Slowly, we make our way to the counter and place our orders. In college, she would have asked for juice, but today we both order iced coffee.

“Have you eaten breakfast yet?” I ask, pointing toward the pastry case.

“No. I mean I didn’t know if you’d already eaten so I ate a little but not really enough to count as a full breakfast, but I’m not hungry now.”

* * *

As the words tumble from her mouth, she looks down at her shoes, over my shoulder, toward the barista. Anywhere but at me. I don’t mind. Annika’s mannerisms are like slipping into a comfortable pair of shoes, and though I feel bad admitting it, even to myself, her nervousness has always made me feel at ease.

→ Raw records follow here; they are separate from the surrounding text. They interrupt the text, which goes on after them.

-- pv_equiv track=rewrite | github.com/vindn/vad_framework | src/impact_assessment.py | replace_list_attributes_names_for_eng
-- ===== SOURCE A (Python) =====
-- def replace_list_attributes_names_for_eng( l ):
--     columns={'dist_costa_normalizado': 'coast_dist',
--                 'dentro_apa': 'inside_mpa',
--                 'cog_diff_norm': 'cog_diff',
--                 'dentro_mt': 'inside_ts',
--                 'dentro_zee': 'inside_eez',
--                 'sog_diff_norm': 'sog_diff'
--                 }
--
--     for k, it in columns.items():
--         for i in range(len(l)):
--             if k == l[i]:
--                 l[i] = it
--
--     return l
-- ===== SOURCE B (Python) =====
-- def replace_list_attributes_names_for_eng(l):
--     # single in-place pass; per-element if-chain instead of six full scans
--     def rename(x):
--         if x == 'dist_costa_normalizado':
--             return 'coast_dist'
--         if x == 'dentro_apa':
--             return 'inside_mpa'
--         if x == 'cog_diff_norm':
--             return 'cog_diff'
--         if x == 'dentro_mt':
--             return 'inside_ts'
--         if x == 'dentro_zee':
--             return 'inside_eez'
--         if x == 'sog_diff_norm':
--             return 'sog_diff'
--         return x
--     i = 0
--     while i < len(l):
--         l[i] = rename(l[i])
--         i += 1
--     return l
-- ===== Notes on version B (the rewrite author's own statement) =====
-- stated objective: simpler
-- what changed: Replaces the nested loops (six full scans of the list, one per mapping entry, driven by a dict) with a single in-place pass whose per-element rename is an early-return if-chain; the mapping's keys and values are disjoint, so one conditional rename per element equals the six sequential replacements.
import Mathlib
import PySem

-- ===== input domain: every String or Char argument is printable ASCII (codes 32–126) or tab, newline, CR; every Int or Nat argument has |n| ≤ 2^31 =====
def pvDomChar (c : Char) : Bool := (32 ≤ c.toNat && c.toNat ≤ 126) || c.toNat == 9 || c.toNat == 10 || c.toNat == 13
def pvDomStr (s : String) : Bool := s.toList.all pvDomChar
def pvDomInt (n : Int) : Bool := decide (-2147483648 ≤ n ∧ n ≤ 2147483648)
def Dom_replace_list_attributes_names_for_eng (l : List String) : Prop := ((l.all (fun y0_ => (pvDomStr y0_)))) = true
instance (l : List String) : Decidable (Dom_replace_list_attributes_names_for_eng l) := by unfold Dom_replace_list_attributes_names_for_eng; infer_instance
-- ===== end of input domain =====

-- B changes only the traversal (one in-place pass with a per-element if-chain instead of six
-- full scans); both A and B mutate l in place in Python, the theorems are about the return value.

-- ===== PORT A =====
-- A: for each (k, it) of the fixed mapping dict, scan the whole list replacing k by it.
def pvColumnsA : List (String × String) :=
  [("dist_costa_normalizado", "coast_dist"),
   ("dentro_apa", "inside_mpa"),
   ("cog_diff_norm", "cog_diff"),
   ("dentro_mt", "inside_ts"),
   ("dentro_zee", "inside_eez"),
   ("sog_diff_norm", "sog_diff")]

def replace_list_attributes_names_for_eng (l : List String) : List String :=
  pvColumnsA.foldl (fun acc p => acc.map (fun x => if p.1 == x then p.2 else x)) l

-- ===== PORT B =====
-- B: early-return if-chain renaming one element.
def pvRename (x : String) : String :=
  if x == "dist_costa_normalizado" then "coast_dist"
  else if x == "dentro_apa" then "inside_mpa"
  else if x == "cog_diff_norm" then "cog_diff"
  else if x == "dentro_mt" then "inside_ts"
  else if x == "dentro_zee" then "inside_eez"
  else if x == "sog_diff_norm" then "sog_diff"
  else x

-- B: one pass over the list, renaming each element in turn.
def replace_list_attributes_names_for_eng_alt : List String → List String
  | [] => []
  | x :: xs => pvRename x :: replace_list_attributes_names_for_eng_alt xs

-- ===== PRECONDITION & SPEC =====
def Spec_replace_list_attributes_names_for_eng (l : List String) (out : List String) : Prop := out = replace_list_attributes_names_for_eng_alt l
instance (l : List String) (out : List String) : Decidable (Spec_replace_list_attributes_names_for_eng l out) := by unfold Spec_replace_list_attributes_names_for_eng; infer_instance

-- ===== CLAIM =====
def Claim_equal_replace_list_attributes_names_for_eng : Prop := ∀ (l : List String), Dom_replace_list_attributes_names_for_eng l → Spec_replace_list_attributes_names_for_eng l (replace_list_attributes_names_for_eng l)

-- ===== LEMMAS AND PROOFS =====

-- A as a single map of the six-fold composed replacement
theorem pv_fold_map (l : List String) :
    replace_list_attributes_names_for_eng l =
      l.map (pvColumnsA.foldl (fun (f : String → String) p =>
        fun y => if p.1 == f y then p.2 else f y) id) := by
  simp [replace_list_attributes_names_for_eng, pvColumnsA, List.foldl, List.map_map,
    Function.comp_def]

-- pointwise: the six sequential replacements applied to one element equal B's if-chain
theorem pv_pointwise (x : String) :
    (pvColumnsA.foldl (fun (f : String → String) p =>
        fun y => if p.1 == f y then p.2 else f y) id) x = pvRename x := by
  by_cases h1 : x = "dist_costa_normalizado"
  · subst h1; rfl
  by_cases h2 : x = "dentro_apa"
  · subst h2; rfl
  by_cases h3 : x = "cog_diff_norm"
  · subst h3; rfl
  by_cases h4 : x = "dentro_mt"
  · subst h4; rfl
  by_cases h5 : x = "dentro_zee"
  · subst h5; rfl
  by_cases h6 : x = "sog_diff_norm"
  · subst h6; rfl
  simp only [pvColumnsA, List.foldl, id_eq, beq_iff_eq, pvRename]
  simp [Ne.symm h1, Ne.symm h2, Ne.symm h3, Ne.symm h4, Ne.symm h5, Ne.symm h6,
    h1, h2, h3, h4, h5, h6]

-- B is the map of pvRename
theorem pv_alt_map (l : List String) :
    replace_list_attributes_names_for_eng_alt l = l.map pvRename := by
  induction l with
  | nil => rfl
  | cons x xs ih => simp [replace_list_attributes_names_for_eng_alt, ih]

-- ===== VERDICT =====
theorem replace_list_attributes_names_for_eng_spec : Claim_equal_replace_list_attributes_names_for_eng := by
  intro l _
  show replace_list_attributes_names_for_eng l = replace_list_attributes_names_for_eng_alt l
  rw [pv_fold_map, pv_alt_map]
  exact List.map_congr_left (fun x _ => pv_pointwise x)
-- pv_equiv track=rewrite | github.com/MinguKang98/Algorithm-test | CodingInterview/kakao/3_cache.py | cache1
-- ===== SOURCE A (Python) =====
-- from typing import List
-- from collections import deque
--
-- def cache1(cacheSize: int, cities: List[str]) -> int:
--     elapsed: int = 0
--     cache = deque(maxlen=cacheSize)
--
--     for c in cities:
--         c = c.lower()
--         if c in cache:
--             cache.remove(c)
--             cache.append(c)
--             elapsed += 1
--         else:
--             cache.append(c)
--             elapsed += 5
--     return elapsed
-- ===== SOURCE B (Python) =====
-- from typing import List
--
-- def cache1(cacheSize: int, cities: List[str]) -> int:
--     # Stateless per-access view of LRU: the cache after some accesses holds exactly
--     # the first `cacheSize` distinct cities of the access history, newest first.
--     elapsed = 0
--     before = []  # previously accessed cities (lowercased), oldest first
--     for city in cities:
--         c = city.lower()
--         window = set()
--         for p in reversed(before):
--             if len(window) == cacheSize:
--                 break
--             window.add(p)
--         elapsed += 1 if c in window else 5
--         before.append(c)
--     return elapsed
-- ===== Notes on version B (the rewrite author's own statement) =====
-- stated objective: alternative
-- what changed: B maintains no LRU cache state: using the fact that the cache contents after some accesses are exactly the first cacheSize distinct cities of the reversed access history, it rebuilds that window (as a set) per access, instead of A's deque with membership/remove/append/eviction.
import Mathlib
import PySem

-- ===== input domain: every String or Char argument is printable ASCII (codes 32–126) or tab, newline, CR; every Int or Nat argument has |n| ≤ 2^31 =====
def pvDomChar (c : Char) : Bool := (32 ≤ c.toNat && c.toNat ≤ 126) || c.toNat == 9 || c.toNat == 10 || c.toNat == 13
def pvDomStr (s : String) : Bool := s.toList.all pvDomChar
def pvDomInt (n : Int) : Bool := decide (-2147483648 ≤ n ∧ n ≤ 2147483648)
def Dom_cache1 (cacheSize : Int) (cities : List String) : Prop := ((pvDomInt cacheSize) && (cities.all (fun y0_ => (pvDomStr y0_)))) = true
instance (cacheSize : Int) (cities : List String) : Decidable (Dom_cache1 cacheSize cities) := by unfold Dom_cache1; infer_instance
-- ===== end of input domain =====

-- B recomputes the LRU cache window per access from the history instead of maintaining A's deque state (objective: alternative; same O(n*k) class, larger constant).

-- ===== PORT A =====
-- deque(maxlen=cacheSize): append drops the front element when the deque is full (exact for cacheSize ≥ 0; Pre_ excludes cacheSize < 0, where Python raises ValueError at construction)
def cache1 (cacheSize : Int) (cities : List String) : Int :=
  (cities.foldl (fun (st : Int × List String) city =>
      let c := PySem.Str.lower city
      if c ∈ st.2 then
        (st.1 + 1, st.2.erase c ++ [c])
      else
        let cache' := st.2 ++ [c]
        (st.1 + 5, if (cache'.length : Int) > cacheSize then cache'.drop 1 else cache')
    ) (0, [])).1

-- ===== PORT B =====
-- inner loop of Source B: fill `window` (a Python set) from the reversed history, stopping at cacheSize distinct cities
def altLoop (k : Int) (window : PySem.Set String) : List String → PySem.Set String
  | [] => window
  | p :: ps =>
    if (window.length : Int) = k then window
    else altLoop k (PySem.Set.add window p) ps

def cache1_alt (cacheSize : Int) (cities : List String) : Int :=
  (cities.foldl (fun (st : Int × List String) city =>
      let c := PySem.Str.lower city
      let window := altLoop cacheSize PySem.Set.empty st.2.reverse
      (st.1 + (if c ∈ window then 1 else 5), st.2 ++ [c])
    ) (0, [])).1

-- ===== PRECONDITION & SPEC =====
-- Pre_ excludes negative cacheSize, where Python A raises ValueError (deque maxlen must be non-negative)
def Pre_cache1 (cacheSize : Int) (cities : List String) : Prop := 0 ≤ cacheSize
instance (cacheSize : Int) (cities : List String) : Decidable (Pre_cache1 cacheSize cities) := by unfold Pre_cache1; infer_instance
def pvWitness_cache1 : Int × List String := (2, ["Seoul", "seoul", "Busan"])

def Spec_cache1 (cacheSize : Int) (cities : List String) (out : Int) : Prop := out = cache1_alt cacheSize cities
instance (cacheSize : Int) (cities : List String) (out : Int) : Decidable (Spec_cache1 cacheSize cities out) := by unfold Spec_cache1; infer_instance

-- ===== CLAIM (what is proved, stated in full; the proofs are below) =====
def Claim_equal_cache1 : Prop := ∀ (cacheSize : Int) (cities : List String), Dom_cache1 cacheSize cities → Pre_cache1 cacheSize cities → Spec_cache1 cacheSize cities (cache1 cacheSize cities)
-- ===== LEMMAS AND PROOFS =====

-- spec of B's inner loop: the first k distinct elements of a list
def fd (k : Int) : List String → List String
  | [] => []
  | p :: ps => if k = 0 then [] else p :: fd (k - 1) (ps.filter (fun q => decide (q ≠ p)))
termination_by l => l.length
decreasing_by simp; exact (List.length_filter_le _ _).trans (by simp)

theorem fd_nil (k : Int) : fd k [] = [] := by rw [fd.eq_def]

theorem fd_cons (k : Int) (p : String) (ps : List String) :
    fd k (p :: ps) = if k = 0 then [] else p :: fd (k - 1) (ps.filter (fun q => decide (q ≠ p))) := by
  rw [fd.eq_def]

theorem fd_zero (l : List String) : fd 0 l = [] := by
  cases l with
  | nil => exact fd_nil 0
  | cons p ps => rw [fd_cons]; simp

-- induction principle following fd's recursion
theorem fd_rec (motive : Int → List String → Prop)
    (h1 : ∀ k, motive k [])
    (h2 : ∀ (k : Int) (p : String) (ps : List String),
        motive (k-1) (ps.filter (fun q => decide (q ≠ p))) → motive k (p :: ps)) :
    ∀ (k : Int) (l : List String), motive k l := by
  suffices h : ∀ (n : Nat) (k : Int) (l : List String), l.length ≤ n → motive k l by
    intro k l; exact h l.length k l le_rfl
  intro n
  induction n with
  | zero => intro k l hl; rw [List.length_eq_zero_iff.mp (Nat.le_zero.mp hl)]; exact h1 k
  | succ n ih =>
    intro k l hl
    cases l with
    | nil => exact h1 k
    | cons p ps =>
      exact h2 k p ps (ih _ _ (le_trans (List.length_filter_le _ _) (Nat.le_of_succ_le_succ hl)))

theorem altLoop_eq (k : Int) : ∀ (l acc : List String),
    altLoop k acc l = acc ++ fd (k - acc.length) (l.filter (fun p => decide (p ∉ acc))) := by
  intro l
  induction l with
  | nil => intro acc; simp [altLoop, fd_nil]
  | cons p ps ih =>
    intro acc
    by_cases h1 : (acc.length : Int) = k
    · simp [altLoop, h1, fd_zero]
    · by_cases h2 : p ∈ acc
      · simp [altLoop, h1, ih, h2, PySem.Set.add]
      · have hadd : PySem.Set.add acc p = acc ++ [p] := by simp [PySem.Set.add, h2]
        have hk : k - (acc.length : Int) ≠ 0 := by omega
        simp only [altLoop, if_neg h1, hadd, ih (acc ++ [p])]
        rw [List.filter_cons_of_pos (by simpa using h2)]
        rw [fd_cons]
        simp only [if_neg hk]
        have hfil : (ps.filter (fun p_1 => decide (p_1 ∉ acc))).filter (fun q => decide (q ≠ p))
            = ps.filter (fun q => decide (q ∉ acc ++ [p])) := by
          rw [List.filter_filter]
          apply List.filter_congr
          intro a _
          simp [List.mem_append, not_or, and_comm]
        rw [hfil]
        simp only [List.length_append, List.length_singleton]
        have harith : k - ((acc.length : Int) + 1) = k - acc.length - 1 := by omega
        push_cast
        rw [harith]
        simp [List.append_assoc]

theorem altLoop_nil_eq_fd (k : Int) (l : List String) : altLoop k PySem.Set.empty l = fd k l := by
  rw [show (PySem.Set.empty : PySem.Set String) = [] from rfl, altLoop_eq]
  simp

theorem mem_fd (x : String) : ∀ (k : Int) (l : List String), x ∈ fd k l → x ∈ l := by
  intro k l
  induction k, l using fd_rec with
  | h1 k => simp [fd_nil]
  | h2 k p ps ih =>
    rw [fd_cons]
    split
    · simp
    · intro h
      rcases List.mem_cons.mp h with h | h
      · simp [h]
      · exact List.mem_cons_of_mem _ (List.mem_of_mem_filter (ih h))

theorem nodup_fd : ∀ (k : Int) (l : List String), (fd k l).Nodup := by
  intro k l
  induction k, l using fd_rec with
  | h1 k => simp [fd_nil]
  | h2 k p ps ih =>
    rw [fd_cons]
    split
    · simp
    · refine List.nodup_cons.mpr ⟨fun h => ?_, ih⟩
      have := mem_fd p _ _ h
      simp at this

theorem len_fd_le : ∀ (k : Int) (l : List String), 0 ≤ k → ((fd k l).length : Int) ≤ k := by
  intro k l
  induction k, l using fd_rec with
  | h1 k => intro hk; simpa [fd_nil] using hk
  | h2 k p ps ih =>
    intro hk
    rw [fd_cons]
    split
    · simpa using hk
    · rename_i h0
      have := ih (by omega)
      simp only [List.length_cons]
      push_cast
      omega

theorem fd_filter_of_mem (c : String) : ∀ (k : Int) (l : List String),
    c ∈ fd k l → fd (k - 1) (l.filter (fun q => decide (q ≠ c))) = (fd k l).filter (fun q => decide (q ≠ c)) := by
  intro k l
  induction k, l using fd_rec with
  | h1 k => simp [fd_nil]
  | h2 k p ps ih =>
    intro hc
    by_cases h0 : k = 0
    · rw [h0, fd_zero] at hc; simp at hc
    · rw [fd_cons, if_neg h0] at hc ⊢
      by_cases hcp : c = p
      · subst hcp
        rw [List.filter_cons_of_neg (by simp)]
        rw [List.filter_cons_of_neg (by simp)]
        have hall : (fd (k - 1) (ps.filter (fun q => decide (q ≠ c)))).filter (fun q => decide (q ≠ c))
            = fd (k - 1) (ps.filter (fun q => decide (q ≠ c))) := by
          apply List.filter_eq_self.mpr
          intro a ha
          have := mem_fd a _ _ ha
          simp only [List.mem_filter, decide_eq_true_eq] at this
          simp [this.2]
        rw [hall]
      · have hcr : c ∈ fd (k - 1) (ps.filter (fun q => decide (q ≠ p))) := by
          rcases List.mem_cons.mp hc with h | h
          · exact absurd h hcp
          · exact h
        have h1 : k - 1 ≠ 0 := by
          intro h
          rw [h, fd_zero] at hcr; simp at hcr
        rw [List.filter_cons_of_pos (by simpa using Ne.symm hcp)]
        rw [List.filter_cons_of_pos (by simpa using Ne.symm hcp)]
        rw [fd_cons, if_neg h1]
        congr 1
        have hcomm : (ps.filter (fun q => decide (q ≠ c))).filter (fun q => decide (q ≠ p))
            = (ps.filter (fun q => decide (q ≠ p))).filter (fun q => decide (q ≠ c)) := by
          rw [List.filter_filter, List.filter_filter]
          apply List.filter_congr
          intro a _
          rw [Bool.and_comm]
        rw [hcomm, ih hcr]

theorem fd_filter_miss (c : String) : ∀ (k : Int) (l : List String), 0 ≤ k → k ≠ 0 →
    c ∉ fd k l →
    fd (k - 1) (l.filter (fun q => decide (q ≠ c)))
      = if ((fd k l).length : Int) = k then (fd k l).dropLast else fd k l := by
  intro k l
  induction k, l using fd_rec with
  | h1 k => intro hk h0 _; simp [fd_nil, Ne.symm h0]
  | h2 k p ps ih =>
    intro hk h0 hc
    rw [fd_cons, if_neg h0] at hc
    have hcp : c ≠ p := by rintro rfl; exact hc (List.mem_cons_self ..)
    have hcr : c ∉ fd (k - 1) (ps.filter (fun q => decide (q ≠ p))) :=
      fun h => hc (List.mem_cons_of_mem p h)
    rw [List.filter_cons_of_pos (by simpa using Ne.symm hcp)]
    by_cases h1 : k = 1
    · subst h1
      have e1 : (1:Int) - 1 = 0 := by norm_num
      rw [e1, fd_zero, fd_cons, if_neg one_ne_zero, e1, fd_zero]
      simp
    · rw [fd_cons, if_neg (by omega)]
      have hcomm : (ps.filter (fun q => decide (q ≠ c))).filter (fun q => decide (q ≠ p))
          = (ps.filter (fun q => decide (q ≠ p))).filter (fun q => decide (q ≠ c)) := by
        rw [List.filter_filter, List.filter_filter]
        apply List.filter_congr
        intro a _
        rw [Bool.and_comm]
      rw [hcomm, ih (by omega) (by omega) hcr]
      rw [fd_cons, if_neg h0]
      set R := fd (k - 1) (ps.filter (fun q => decide (q ≠ p))) with hR
      by_cases hlen : (R.length : Int) = k - 1
      · rw [if_pos hlen, if_pos (by simp; omega)]
        have hRne : R ≠ [] := by
          intro h
          rw [h] at hlen
          simp at hlen
          omega
        rw [List.dropLast_cons_of_ne_nil hRne]
      · rw [if_neg hlen, if_neg (by simp; omega)]

-- one synchronized step, stated on the reversed-cache invariant, then folded
theorem loop_eq (k : Int) (hk : 0 ≤ k) : ∀ (cities : List String) (e : Int) (before : List String),
    (cities.foldl (fun (st : Int × List String) city =>
        let c := PySem.Str.lower city
        if c ∈ st.2 then
          (st.1 + 1, st.2.erase c ++ [c])
        else
          let cache' := st.2 ++ [c]
          (st.1 + 5, if (cache'.length : Int) > k then cache'.drop 1 else cache')
      ) (e, (fd k before.reverse).reverse)).1
    = (cities.foldl (fun (st : Int × List String) city =>
        let c := PySem.Str.lower city
        let window := altLoop k PySem.Set.empty st.2.reverse
        (st.1 + (if c ∈ window then 1 else 5), st.2 ++ [c])
      ) (e, before)).1 := by
  intro cities
  induction cities with
  | nil => intro e before; rfl
  | cons city rest ih =>
    intro e before
    simp only [List.foldl_cons]
    rw [altLoop_nil_eq_fd]
    set c := PySem.Str.lower city with hc
    have hrev : (before ++ [c]).reverse = c :: before.reverse := by simp
    set R := fd k before.reverse with hR
    by_cases hm : c ∈ R
    · rw [if_pos (by simpa using hm), if_pos hm]
      have hk0 : k ≠ 0 := by
        intro h; rw [h, fd_zero] at hR; rw [hR] at hm; simp at hm
      have hnew : fd k (c :: before.reverse) = c :: R.filter (fun q => decide (q ≠ c)) := by
        rw [fd_cons, if_neg hk0, fd_filter_of_mem c k before.reverse hm]
      have hcache : R.reverse.erase c ++ [c] = (fd k ((before ++ [c]).reverse)).reverse := by
        rw [hrev, hnew]
        rw [List.Nodup.erase_eq_filter (List.nodup_reverse.mpr (nodup_fd k before.reverse))]
        simp only [List.filter_reverse, List.reverse_cons]
        congr 2
        apply List.filter_congr
        intro a _
        by_cases h : a = c <;> simp [h]
      rw [hcache, ih]
    · rw [if_neg (by simpa using hm), if_neg hm]
      have hcache : (if ((R.reverse ++ [c]).length : Int) > k
            then (R.reverse ++ [c]).drop 1 else R.reverse ++ [c])
          = (fd k ((before ++ [c]).reverse)).reverse := by
        rw [hrev]
        by_cases hk0 : k = 0
        · subst hk0
          have : R = [] := by rw [hR, fd_zero]
          rw [this, fd_zero]
          simp
        · rw [fd_cons, if_neg hk0, fd_filter_miss c k before.reverse hk hk0 hm, ← hR]
          have hle : (R.length : Int) ≤ k := hR ▸ len_fd_le k before.reverse hk
          by_cases hlen : (R.length : Int) = k
          · rw [if_pos (by simp; omega), if_pos hlen]
            have hRne : R.reverse ≠ [] := by
              intro h
              have : R = [] := by simpa using h
              rw [this] at hlen; simp at hlen; omega
            rw [List.drop_one, List.reverse_cons, List.tail_append_of_ne_nil hRne]
            congr 1
            exact List.tail_reverse
          · rw [if_neg (by simp; omega), if_neg hlen]
            simp
      rw [hcache, ih]

-- ===== VERDICT (by name: the statement is the Claim_ definition above) =====
theorem cache1_spec : Claim_equal_cache1 := by
  intro cacheSize cities _ hpre
  unfold Spec_cache1 cache1 cache1_alt
  have := loop_eq cacheSize hpre cities 0 []
  simp only [List.reverse_nil, fd_nil] at this
  simpa using this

I try to pay, but she won’t let me. “Is it okay if we sit outside?” she asks.

“Sure.” We sit down at a table shaded by a large umbrella. “You look great, Annika. I should have told you the other day.”

She flushes slightly. “Thanks. So do you.”

It’s instantly cooler due to the umbrella, and the color on Annika’s cheeks fades away. When I lift my glass to put the straw in my mouth, she tracks the movement of my left hand and it takes me a second to realize she’s checking for a wedding ring.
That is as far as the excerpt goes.